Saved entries
-- pv_equiv track=rewrite | github.com/amelia-chin/lame | app/helpers.py | a_remove
-- ===== SOURCE A (Python) =====
-- def a_remove(string: str) -> str:
--     output = ""
--     skip_next = False
--     for char in string:
--         if skip_next:
--             skip_next = not skip_next
--             continue
--         if char == "'":
--             skip_next = True
--         output += char
--     return output
-- ===== SOURCE B (Python) =====
-- import re
--
-- def a_remove(string: str) -> str:
--     return re.sub(r"'.", "'", string, flags=re.DOTALL)
-- ===== Notes on version B (the rewrite author's own statement) =====
-- stated objective: idiomatic
-- what changed: Replaced the per-character loop with a skip flag by a single regex substitution (apostrophe-plus-any-char, DOTALL, replaced by a lone apostrophe), whose non-overlapping left-to-right matching removes exactly the character after each apostrophe.
import Mathlib
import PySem

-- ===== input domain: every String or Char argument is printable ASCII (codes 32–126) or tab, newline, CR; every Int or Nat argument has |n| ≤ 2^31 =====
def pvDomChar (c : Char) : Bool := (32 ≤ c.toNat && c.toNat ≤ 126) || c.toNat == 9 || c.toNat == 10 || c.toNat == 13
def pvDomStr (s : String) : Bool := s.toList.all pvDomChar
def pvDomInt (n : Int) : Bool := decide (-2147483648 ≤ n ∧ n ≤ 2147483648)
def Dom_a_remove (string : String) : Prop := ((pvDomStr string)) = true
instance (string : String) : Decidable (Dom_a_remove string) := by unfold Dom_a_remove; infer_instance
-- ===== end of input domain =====

-- B replaces A's per-character loop with a skip flag by one regex substitution re.sub(r"'.", "'", …, DOTALL) (idiomatic).

-- ===== PORT A =====
-- the loop body: state = (output so far, skip_next flag); 'output += char' is list append
def aRemoveStep (st : List Char × Bool) (c : Char) : List Char × Bool :=
  if st.2 then (st.1, false)
  else if c = '\'' then (st.1 ++ [c], true)
  else (st.1 ++ [c], false)

def a_remove (string : String) : String :=
  String.mk (string.toList.foldl aRemoveStep ([], false)).1

-- ===== PORT B =====
-- the regex engine's non-overlapping left-to-right scan for "'." replacing with "'":
-- at an apostrophe followed by any character, emit the apostrophe and resume after the pair
def regexSub (l : List Char) : List Char :=
  match l with
  | [] => []
  | [c] => [c]
  | c :: d :: cs => if c = '\'' then c :: regexSub cs else c :: regexSub (d :: cs)

def a_remove_alt (string : String) : String :=
  String.mk (regexSub string.toList)

-- ===== PRECONDITION & SPEC =====
def Spec_a_remove (string : String) (out : String) : Prop := out = a_remove_alt string
instance (string : String) (out : String) : Decidable (Spec_a_remove string out) := by unfold Spec_a_remove; infer_instance

-- ===== CLAIM (what is proved, stated in full; the proofs are below) =====
def Claim_equal_a_remove : Prop := ∀ (string : String), Dom_a_remove string → Spec_a_remove string (a_remove string)

-- ===== LEMMAS AND PROOFS =====
theorem foldl_aRemoveStep_eq (l : List Char) :
    ∀ out, (l.foldl aRemoveStep (out, false)).1 = out ++ regexSub l := by
  induction l using regexSub.induct with
  | case1 => intro out; simp [regexSub]
  | case2 c =>
      intro out
      by_cases h : c = '\'' <;> simp [regexSub, aRemoveStep, h]
  | case3 c cs ih =>
      intro out
      simp [List.foldl, aRemoveStep, regexSub, ih]
  | case4 c d cs h ih =>
      intro out
      have hstep : aRemoveStep (out, false) c = (out ++ [c], false) := by
        simp [aRemoveStep, h]
      rw [List.foldl_cons, hstep, ih]
      simp [regexSub, h]

-- ===== VERDICT (by name: the statement is the Claim_ definition above) =====
theorem a_remove_spec : Claim_equal_a_remove := by
  intro s _
  unfold Spec_a_remove a_remove a_remove_alt
  rw [foldl_aRemoveStep_eq]
  simp
-- pv_equiv track=rewrite | github.com/yabadabaduca/VultureWatch | vulturewatch/collectors/github.py | _assess_maturity
-- ===== SOURCE A (Python) =====
-- from typing import List, Dict, Optional
--
-- def _assess_maturity(repo: Dict) -> int:
--     """
--     Avalia maturidade baseado em indicadores do repositório
--
--     Returns:
--         0-3: nível de maturidade
--     """
--     name = repo.get("name", "").lower()
--     description = repo.get("description", "").lower()
--
--     # Indicadores de maturidade alta
--     if any(keyword in name or keyword in description
--            for keyword in ["metasploit", "exploit", "module"]):
--         return 3
--
--     # Indicadores de PoC funcional
--     if any(keyword in name or keyword in description
--            for keyword in ["poc", "proof-of-concept", "exploit", "cve"]):
--         return 2
--
--     # Caso padrão
--     return 1
-- ===== SOURCE B (Python) =====
-- _LEVELS = (("metasploit", 3), ("exploit", 3), ("module", 3),
--            ("poc", 2), ("proof-of-concept", 2), ("cve", 2))
--
--
-- def _assess_maturity(repo):
--     name = repo.get("name", "").lower()
--     description = repo.get("description", "").lower()
--     best = 1
--     for kw, lvl in _LEVELS:
--         if kw in name or kw in description:
--             best = max(best, lvl)
--     return best
-- ===== Notes on version B (the rewrite author's own statement) =====
-- stated objective: idiomatic
-- what changed: Replaces the two early-return any() tiers with a single keyword->level table folded with max (default 1), so the tier logic becomes data instead of control flow.
import Mathlib
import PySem

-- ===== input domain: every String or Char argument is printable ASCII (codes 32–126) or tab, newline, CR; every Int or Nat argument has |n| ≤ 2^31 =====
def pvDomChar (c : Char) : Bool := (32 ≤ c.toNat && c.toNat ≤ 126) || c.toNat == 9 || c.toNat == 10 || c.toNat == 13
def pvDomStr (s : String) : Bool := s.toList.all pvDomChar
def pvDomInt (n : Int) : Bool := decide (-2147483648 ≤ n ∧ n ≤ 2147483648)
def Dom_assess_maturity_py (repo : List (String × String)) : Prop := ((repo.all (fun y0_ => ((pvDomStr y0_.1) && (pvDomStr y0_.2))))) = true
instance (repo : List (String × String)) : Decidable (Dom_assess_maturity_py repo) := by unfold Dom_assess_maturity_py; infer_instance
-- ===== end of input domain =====

-- B replaces A's two early-return any() tiers by a keyword->level table folded with max (idiomatic; same cost).

-- ===== PORT A =====
def assess_maturity_py (repo : List (String × String)) : Int :=
  let name := PySem.Str.lower (PySem.Dict.getD (PySem.Dict.ofList repo) "name" "")
  let description := PySem.Str.lower (PySem.Dict.getD (PySem.Dict.ofList repo) "description" "")
  if (["metasploit", "exploit", "module"].any
      (fun keyword => PySem.Str.isIn keyword name || PySem.Str.isIn keyword description)) then 3
  else if (["poc", "proof-of-concept", "exploit", "cve"].any
      (fun keyword => PySem.Str.isIn keyword name || PySem.Str.isIn keyword description)) then 2
  else 1

-- ===== PORT B =====
def assess_maturity_py_alt (repo : List (String × String)) : Int :=
  let name := PySem.Str.lower (PySem.Dict.getD (PySem.Dict.ofList repo) "name" "")
  let description := PySem.Str.lower (PySem.Dict.getD (PySem.Dict.ofList repo) "description" "")
  ([("metasploit", (3 : Int)), ("exploit", 3), ("module", 3),
    ("poc", 2), ("proof-of-concept", 2), ("cve", 2)]).foldl
    (fun best p =>
      if (PySem.Str.isIn p.1 name || PySem.Str.isIn p.1 description) = true then max best p.2 else best)
    1

-- ===== PRECONDITION & SPEC =====
def Spec_assess_maturity_py (repo : List (String × String)) (out : Int) : Prop := out = assess_maturity_py_alt repo
instance (repo : List (String × String)) (out : Int) : Decidable (Spec_assess_maturity_py repo out) := by unfold Spec_assess_maturity_py; infer_instance

-- ===== CLAIM (what is proved, stated in full; the proofs are below) =====
def Claim_equal_assess_maturity_py : Prop := ∀ (repo : List (String × String)), Dom_assess_maturity_py repo → Spec_assess_maturity_py repo (assess_maturity_py repo)

-- ===== LEMMAS AND PROOFS =====
theorem assess_core (n d : String) :
    (if (["metasploit", "exploit", "module"].any
        (fun keyword => PySem.Str.isIn keyword n || PySem.Str.isIn keyword d)) then (3 : Int)
     else if (["poc", "proof-of-concept", "exploit", "cve"].any
        (fun keyword => PySem.Str.isIn keyword n || PySem.Str.isIn keyword d)) then 2
     else 1)
    = ([("metasploit", (3 : Int)), ("exploit", 3), ("module", 3),
        ("poc", 2), ("proof-of-concept", 2), ("cve", 2)]).foldl
        (fun best p =>
          if (PySem.Str.isIn p.1 n || PySem.Str.isIn p.1 d) = true then max best p.2 else best)
        1 := by
  simp only [List.any_cons, List.any_nil, List.foldl_cons, List.foldl_nil, Bool.or_false]
  generalize (PySem.Str.isIn "metasploit" n || PySem.Str.isIn "metasploit" d) = a1
  generalize (PySem.Str.isIn "exploit" n || PySem.Str.isIn "exploit" d) = a2
  generalize (PySem.Str.isIn "module" n || PySem.Str.isIn "module" d) = a3
  generalize (PySem.Str.isIn "poc" n || PySem.Str.isIn "poc" d) = a4
  generalize (PySem.Str.isIn "proof-of-concept" n || PySem.Str.isIn "proof-of-concept" d) = a5
  generalize (PySem.Str.isIn "cve" n || PySem.Str.isIn "cve" d) = a6
  revert a1 a2 a3 a4 a5 a6
  decide

-- ===== VERDICT (by name: the statement is the Claim_ definition above) =====
theorem assess_maturity_py_spec : Claim_equal_assess_maturity_py := by
  intro repo _
  unfold Spec_assess_maturity_py assess_maturity_py assess_maturity_py_alt
  exact assess_core _ _
theorem topSec_maskEq_insert_ne (e1 e2 : PySem.Dict String String) (t v : String)
    (ht : t ≠ "") (h : topSecMaskEq e1 e2) :
    topSecMaskEq (e1.insert t v) (e2.insert t v) := by
  unfold topSecMaskEq
  rw [PySem.Dict.items_insert, PySem.Dict.items_insert, topSec_contains_of_maskEq e1 e2 h t]
  by_cases hc : e2.contains t = true
  · simp only [hc, if_true, List.map_map]
    have hfun : ∀ (l : List (String × String)),
        l.map (topSecMaskP ∘ fun p => if p.1 == t then (t, v) else p)
          = (l.map topSecMaskP).map (fun p => if p.1 == t then (t, v) else p) := by
      intro l
      rw [List.map_map]
      apply List.map_congr_left
      intro p _
      simp only [Function.comp]
      by_cases hp : p.1 = t
      · simp [hp, topSecMaskP, ht]
      · have hb : (p.1 == t) = false := by simpa using hp
        simp only [hb, Bool.false_eq_true, if_false]
        by_cases hp0 : p.1 = ""
        · have : (("" : String) == t) = false := by simpa using (Ne.symm ht)
          simp [topSecMaskP, hp0, this]
        · simp only [topSecMaskP, hp0, if_false]
          simp [hb]
    rw [hfun, hfun, h]
  · simp only [hc, Bool.false_eq_true, if_false, List.map_append]
    rw [h]

theorem topSec_maskEq_insert_empty (e1 e2 : PySem.Dict String String) (v1 v2 : String)
    (h : topSecMaskEq e1 e2) :
    topSecMaskEq (e1.insert "" v1) (e2.insert "" v2) := by
  unfold topSecMaskEq
  rw [PySem.Dict.items_insert, PySem.Dict.items_insert, topSec_contains_of_maskEq e1 e2 h ""]
  have hfun : ∀ (l : List (String × String)) (v : String),
      (l.map (fun p => if p.1 == "" then ("", v) else p)).map topSecMaskP
        = l.map topSecMaskP := by
    intro l v
    rw [List.map_map]
    apply List.map_congr_left
    intro p _
    simp only [Function.comp]
    by_cases hp : p.1 = ""
    · have hb : (p.1 == "") = true := by simpa using hp
      simp [topSecMaskP, hp]
    · have hb : (p.1 == "") = false := by simpa using hp
      simp [topSecMaskP, hp]
  by_cases hc : e2.contains "" = true
  · simp only [hc, if_true]
    rw [hfun, hfun, h]
  · simp only [hc, Bool.false_eq_true, if_false, List.map_append]
    rw [h]
    simp [topSecMaskP]

theorem topSec_no_empty_key (e : PySem.Dict String String) (hc : e.contains "" = false)
    (p : String × String) (hp : p ∈ e.items) : p.1 ≠ "" := by
  intro h0
  rw [PySem.Dict.contains_eq_decide_mem_keys] at hc
  simp only [decide_eq_false_iff_not] at hc
  exact hc (h0 ▸ PySem.Dict.mem_keys_of_mem_items e hp)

The problem ->
Gather each line in the entries above where the string "then" is found.

Answer area ->
  if st.2 then (st.1, false)
  else if c = '\'' then (st.1 ++ [c], true)
  | c :: d :: cs => if c = '\'' then c :: regexSub cs else c :: regexSub (d :: cs)
      (fun keyword => PySem.Str.isIn keyword name || PySem.Str.isIn keyword description)) then 3
      (fun keyword => PySem.Str.isIn keyword name || PySem.Str.isIn keyword description)) then 2
      if (PySem.Str.isIn p.1 name || PySem.Str.isIn p.1 description) = true then max best p.2 else best)
        (fun keyword => PySem.Str.isIn keyword n || PySem.Str.isIn keyword d)) then (3 : Int)
        (fun keyword => PySem.Str.isIn keyword n || PySem.Str.isIn keyword d)) then 2
          if (PySem.Str.isIn p.1 n || PySem.Str.isIn p.1 d) = true then max best p.2 else best)
        l.map (topSecMaskP ∘ fun p => if p.1 == t then (t, v) else p)
          = (l.map topSecMaskP).map (fun p => if p.1 == t then (t, v) else p) := by
      (l.map (fun p => if p.1 == "" then ("", v) else p)).map topSecMaskP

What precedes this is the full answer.